My study regarding the history of the ships in which the WF-Doxfords had been installed is based upon this list. For each and every ship I am trying to find the information regarding their deployment, service and written memories of former crew members, including also their photos, made on board.

When you Google: "Duivendrecht en Bussum" on the internet you will find, in blue colour, the front page of my study: "De inzet van de tankers Duivendrecht en Bussum tijdens het conflict om Nieuw-Guinea (1962)", ("the deployment of the tankers Duivendrecht and Bussum during the conflict about New-Guinea (1962)").

regards,
Tony van Eijk


----------



## Ad61 (Jan 21, 2014)

Beste Ton, mijn opa heeft 55 jaar voor Wilton Fijenoord gewerkt en ik heb er in 1984 stage mogen lopen. Leo Kemperman was mijn stagebegeleider. Het ging toen helaas al slecht met WF. Sinds een jaar is Wilton Fijenoord mijn hobby waar ik erg veel plezier aan beleef. Nu heb ik een vraag, maar ik weet niet of ik die via dit forum kan stellen?


----------



## Duncan112 (Dec 28, 2006)

If you are able to ask your question in English you are more likely to get a good response - best of luck


----------



## OliverD (Aug 30, 2011)

Duncan, his question was directed to tonvaneijk. It is in Dutch, as it is their common language.
One can "google translate" (as I did) if curiosity compels.
Meant as a friendly comment; no malice intended. OD


----------



## tonvaneijk (Dec 17, 2010)

*Wilton-Fijenoord memorabilia*



OliverD said:


> Duncan, his question was directed to tonvaneijk. It is in Dutch, as it is their common language.

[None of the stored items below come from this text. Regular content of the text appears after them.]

-- pv_equiv track=rewrite | github.com/ahkjeflhkeuvha/programers | 프로그래머스/2/340212. ［PCCP 기출문제］ 2번 ／ 퍼즐 게임 챌린지/［PCCP 기출문제］ 2번 ／ 퍼즐 게임 챌린지.py | solution
-- ===== SOURCE A (Python) =====
-- def chk_level(diffs, times, limit, level):
--     tot_times = 0
--     n = len(diffs)
--
--     for i in range(n):
--         cur_diff = diffs[i]
--         cur_time = times[i]
--         prev_time = times[i - 1]
--
--         if cur_diff <= level:
--             tot_times += cur_time
--         else:
--             tot_times += (prev_time * (cur_diff - level)) + (cur_time * (cur_diff - level)) + cur_time
--
--         if tot_times > limit:
--             return False
--
--     return True
--
-- def solution(diffs, times, limit):
--     answer = 0
--
--     max_num = max(diffs)
--     min_num = 1
--
--     while min_num <= max_num:
--         mid_num = (min_num + max_num) // 2
--
--         res = chk_level(diffs, times, limit, mid_num)
--
--         if res:
--             max_num = mid_num - 1
--         else:
--             min_num = mid_num + 1
--
--     return min_num
-- ===== SOURCE B (Python) =====
-- def solution(diffs, times, limit):
--     hardest = max(diffs)
--     prevs = times[-1:] + times[:-1]
--
--     def feasible(level):
--         run = 0
--         peaks = []
--         for d, t, p in zip(diffs, times, prevs):
--             run += t if d <= level else (p + t) * (d - level) + t
--             peaks.append(run)
--         return max(peaks, default=0) <= limit
--
--     def search(lo, hi):
--         if lo > hi:
--             return lo
--         mid = (lo + hi) // 2
--         return search(lo, mid - 1) if feasible(mid) else search(mid + 1, hi)
--
--     return search(1, hardest)
-- ===== Notes on version B (the rewrite author's own statement) =====
-- stated objective: idiomatic
-- what changed: The feasibility check is rebuilt: costs come from zip over a rotated copy of times (no index arithmetic), with the factored formula (p+t)*(d-level)+t, and the early-exit running accumulator is replaced by building the full prefix-cost list and comparing its max against the limit; the interval-halving search is a recursion instead of a while loop (its probe sequence must be kept, since on inputs with negative times feasibility is non-monotone and the probe results are observable).
-- outside the precondition, e.g. on solution([1, 5], [2], -26): A returns 6, B returns 6
import Mathlib
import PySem
-- pv_equiv track=rewrite | github.com/AleksKovachev/Playground | 01. Password Manager/password_manager/data_management/__init__.py | update_list
-- ===== SOURCE A (Python) =====
-- def update_list(lst: list, sample: str):
--     """Orders a given list by relevancy and alphabetical order
--
--     Args:
--         lst (list): the list to be ordered
--         sample (str): results starting with this string will be shown first
--
--     Returns:
--         list: the ordered version of the input list
--     """
--
--     lst.sort()
--     temp_lst_first = []
--     temp_lst_rest = []
--     for item in lst:
--         if item.lower().startswith(sample.lower()):
--             temp_lst_first.append(item)
--         else:
--             temp_lst_rest.append(item)
--     lst = temp_lst_first + temp_lst_rest
--
--     return lst
-- ===== SOURCE B (Python) =====
-- def update_list(lst: list, sample: str):
--     """Orders a given list by relevancy and alphabetical order."""
--     lst.sort()  # keep A's in-place sort of the caller's list
--     pref = sample.lower()
--     # stable key-sort: matching items first, alphabetical within each group
--     return sorted(lst, key=lambda x: not x.lower().startswith(pref))
-- ===== Notes on version B (the rewrite author's own statement) =====
-- stated objective: simpler
-- what changed: Replaces the two-accumulator partition loop plus concatenation with a single stable boolean-key sort (sorted(lst, key=lambda x: not x.lower().startswith(sample.lower()))) over the alphabetically sorted list; the interpreter-level partition loop becomes one C-implemented sorted() call with the prefix lowered once.
import Mathlib
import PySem

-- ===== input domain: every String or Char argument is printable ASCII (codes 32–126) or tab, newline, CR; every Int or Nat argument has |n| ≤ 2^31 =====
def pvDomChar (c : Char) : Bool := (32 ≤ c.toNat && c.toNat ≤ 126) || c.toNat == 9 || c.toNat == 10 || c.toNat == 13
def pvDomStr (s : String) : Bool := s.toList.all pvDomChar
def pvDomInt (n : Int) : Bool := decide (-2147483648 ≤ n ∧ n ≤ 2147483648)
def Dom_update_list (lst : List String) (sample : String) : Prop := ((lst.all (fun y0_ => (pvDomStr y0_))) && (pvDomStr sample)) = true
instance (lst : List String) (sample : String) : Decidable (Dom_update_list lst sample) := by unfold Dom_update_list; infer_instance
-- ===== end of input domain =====

-- B replaces A's two-accumulator partition loop with one stable boolean-key sort (simpler);
-- both versions sort the caller's list in place first, the proved equivalence is about the return value.

-- ===== PORT A =====
def update_list (lst : List String) (sample : String) : List String :=
  let lst₁ := PySem.List.sorted lst (fun x => x)            -- lst.sort()
  let pr := lst₁.foldl (fun acc item =>
      if PySem.Str.startswith (PySem.Str.lower item) (PySem.Str.lower sample)
      then (acc.1 ++ [item], acc.2)                          -- temp_lst_first.append(item)
      else (acc.1, acc.2 ++ [item]))                         -- temp_lst_rest.append(item)
    (([] : List String), ([] : List String))
  pr.1 ++ pr.2                                               -- temp_lst_first + temp_lst_rest

-- ===== PORT B =====
def update_list_alt (lst : List String) (sample : String) : List String :=
  let lst₁ := PySem.List.sorted lst (fun x => x)            -- lst.sort()
  let pref := PySem.Str.lower sample
  PySem.List.sorted lst₁ (fun x => !(PySem.Str.startswith (PySem.Str.lower x) pref))

-- ===== PRECONDITION & SPEC =====
def Spec_update_list (lst : List String) (sample : String) (out : List String) : Prop := out = update_list_alt lst sample
instance (lst : List String) (sample : String) (out : List String) : Decidable (Spec_update_list lst sample out) := by unfold Spec_update_list; infer_instance

-- ===== CLAIM (what is proved, stated in full; the proofs are below) =====
def Claim_equal_update_list : Prop := ∀ (lst : List String) (sample : String), Dom_update_list lst sample → Spec_update_list lst sample (update_list lst sample)

-- ===== LEMMAS AND PROOFS =====

-- inserting past a prefix none of whose elements x goes before
theorem pv_insertBy_append {α : Type} (before : α → α → Bool) (x : α) (A B : List α)
    (h : ∀ a ∈ A, before x a = false) :
    PySem.List.insertBy before x (A ++ B) = A ++ PySem.List.insertBy before x B := by
  induction A with
  | nil => simp
  | cons a A ih =>
    have ha : before x a = false := h a (by simp)
    simp only [List.cons_append, PySem.List.insertBy, ha]
    simpa using ih (fun a ha' => h a (by simp [ha']))

-- a stable sort by a Bool key partitions: false-key items first, each group in original order
theorem pv_foldl_insertBy_bool {α : Type} (k : α → Bool) (xs A B : List α)
    (hA : ∀ a ∈ A, k a = false) (hB : ∀ b ∈ B, k b = true) :
    xs.foldl (fun acc x => PySem.List.insertBy (fun a b => decide (k a < k b)) x acc) (A ++ B)
      = (A ++ xs.filter (fun x => !k x)) ++ (B ++ xs.filter k) := by
  induction xs generalizing A B with
  | nil => simp
  | cons x xs ih =>
    simp only [List.foldl_cons]
    by_cases hx : k x = true
    · rw [PySem.List.insertBy_of_forall_not_before _ _ _ (fun y _ => by simp [hx]),
          List.append_assoc, ih A (B ++ [x]) hA (by intro b hb; rcases List.mem_append.1 hb with h | h
                                                    · exact hB b h
                                                    · simp_all)]
      simp [hx, List.append_assoc]
    · have hx' : k x = false := by simpa using hx
      rw [pv_insertBy_append _ x A B (fun a ha => by simp [hA a ha, hx'])]
      have hins : PySem.List.insertBy (fun a b => decide (k a < k b)) x B = x :: B := by
        cases B with
        | nil => simp [PySem.List.insertBy]
        | cons b B => simp [PySem.List.insertBy, hB b (by simp), hx']
      rw [hins, show A ++ x :: B = (A ++ [x]) ++ B by simp,
          ih (A ++ [x]) B (by intro a ha; rcases List.mem_append.1 ha with h | h
                              · exact hA a h
                              · simp_all) hB]
      simp [hx', List.append_assoc]

theorem pv_sorted_bool {α : Type} (xs : List α) (k : α → Bool) :
    PySem.List.sorted xs k = xs.filter (fun x => !k x) ++ xs.filter k := by
  rw [PySem.List.sorted_eq_foldl_insertBy]
  simpa using pv_foldl_insertBy_bool k xs [] [] (by simp) (by simp)

-- A's loop builds exactly the two filters
theorem pv_foldl_partition (p : String → Bool) (xs : List String) (f r : List String) :
    xs.foldl (fun acc item => if p item then (acc.1 ++ [item], acc.2) else (acc.1, acc.2 ++ [item])) (f, r)
      = (f ++ xs.filter p, r ++ xs.filter (fun x => !p x)) := by
  induction xs generalizing f r with
  | nil => simp
  | cons x xs ih =>
    by_cases hx : p x = true <;>
      simp [List.foldl_cons, hx, ih, List.append_assoc]

-- ===== VERDICT (by name: the statement is the Claim_ definition above) =====
theorem update_list_spec : Claim_equal_update_list := by
  intro lst sample _
  show update_list lst sample = update_list_alt lst sample
  simp only [update_list, update_list_alt, pv_foldl_partition, pv_sorted_bool]
  simp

Contact was made and in progress. Ad61 is a collector for Wilton-Fijenoord memorabilia for the sake of displaying same on maritime events. Finally, so I was informed, same will be donated to Dutch official historic maritime organisations.
So if members of SN like to donate such items to him, please contact him.


----------



## R58484956 (Apr 19, 2004)

*Ad61* Belated greetings and welcome to* SN*. Bon voyage.


----------



## tonvaneijk (Dec 17, 2010)

I am commencing the reconstruction of the histories of Crowborough Beacon and Ivinghoe Beacon (information of their sister Hereford beacon is also welcome.
Request direct contact with former crew members or persons that can tell me about the life times of these ships. Any info or hint is welcome


----------



## A.D.FROST (Sep 1, 2008)

IVINGHOE BEACON(Phs Van Ommeran)bt.1954.1962 Lengthened.Sold1970 R/n GEORGIOS T.(Elizabeth Shg.)suffered a broken m/e c/s 19.5.74 voy.Cuba/Vancover Arr.Vancouver in tow3.6.74 CTL.B/u Yokohama 20.12.74.
CROWBOUGH BEACON bt.1954,lengthened 1961.R/n PANTAZS CAIAS 1970,B/u Shanghai 5.8.78
HEREFORD BEACON bt.1955.Lengthened 1964.R/n SCHERPENDRRECHT (PVO)1968,R/n NIKE 1970,R/n EASTER UNITY 1976 and B/u Kaohsuing 8.4.79


----------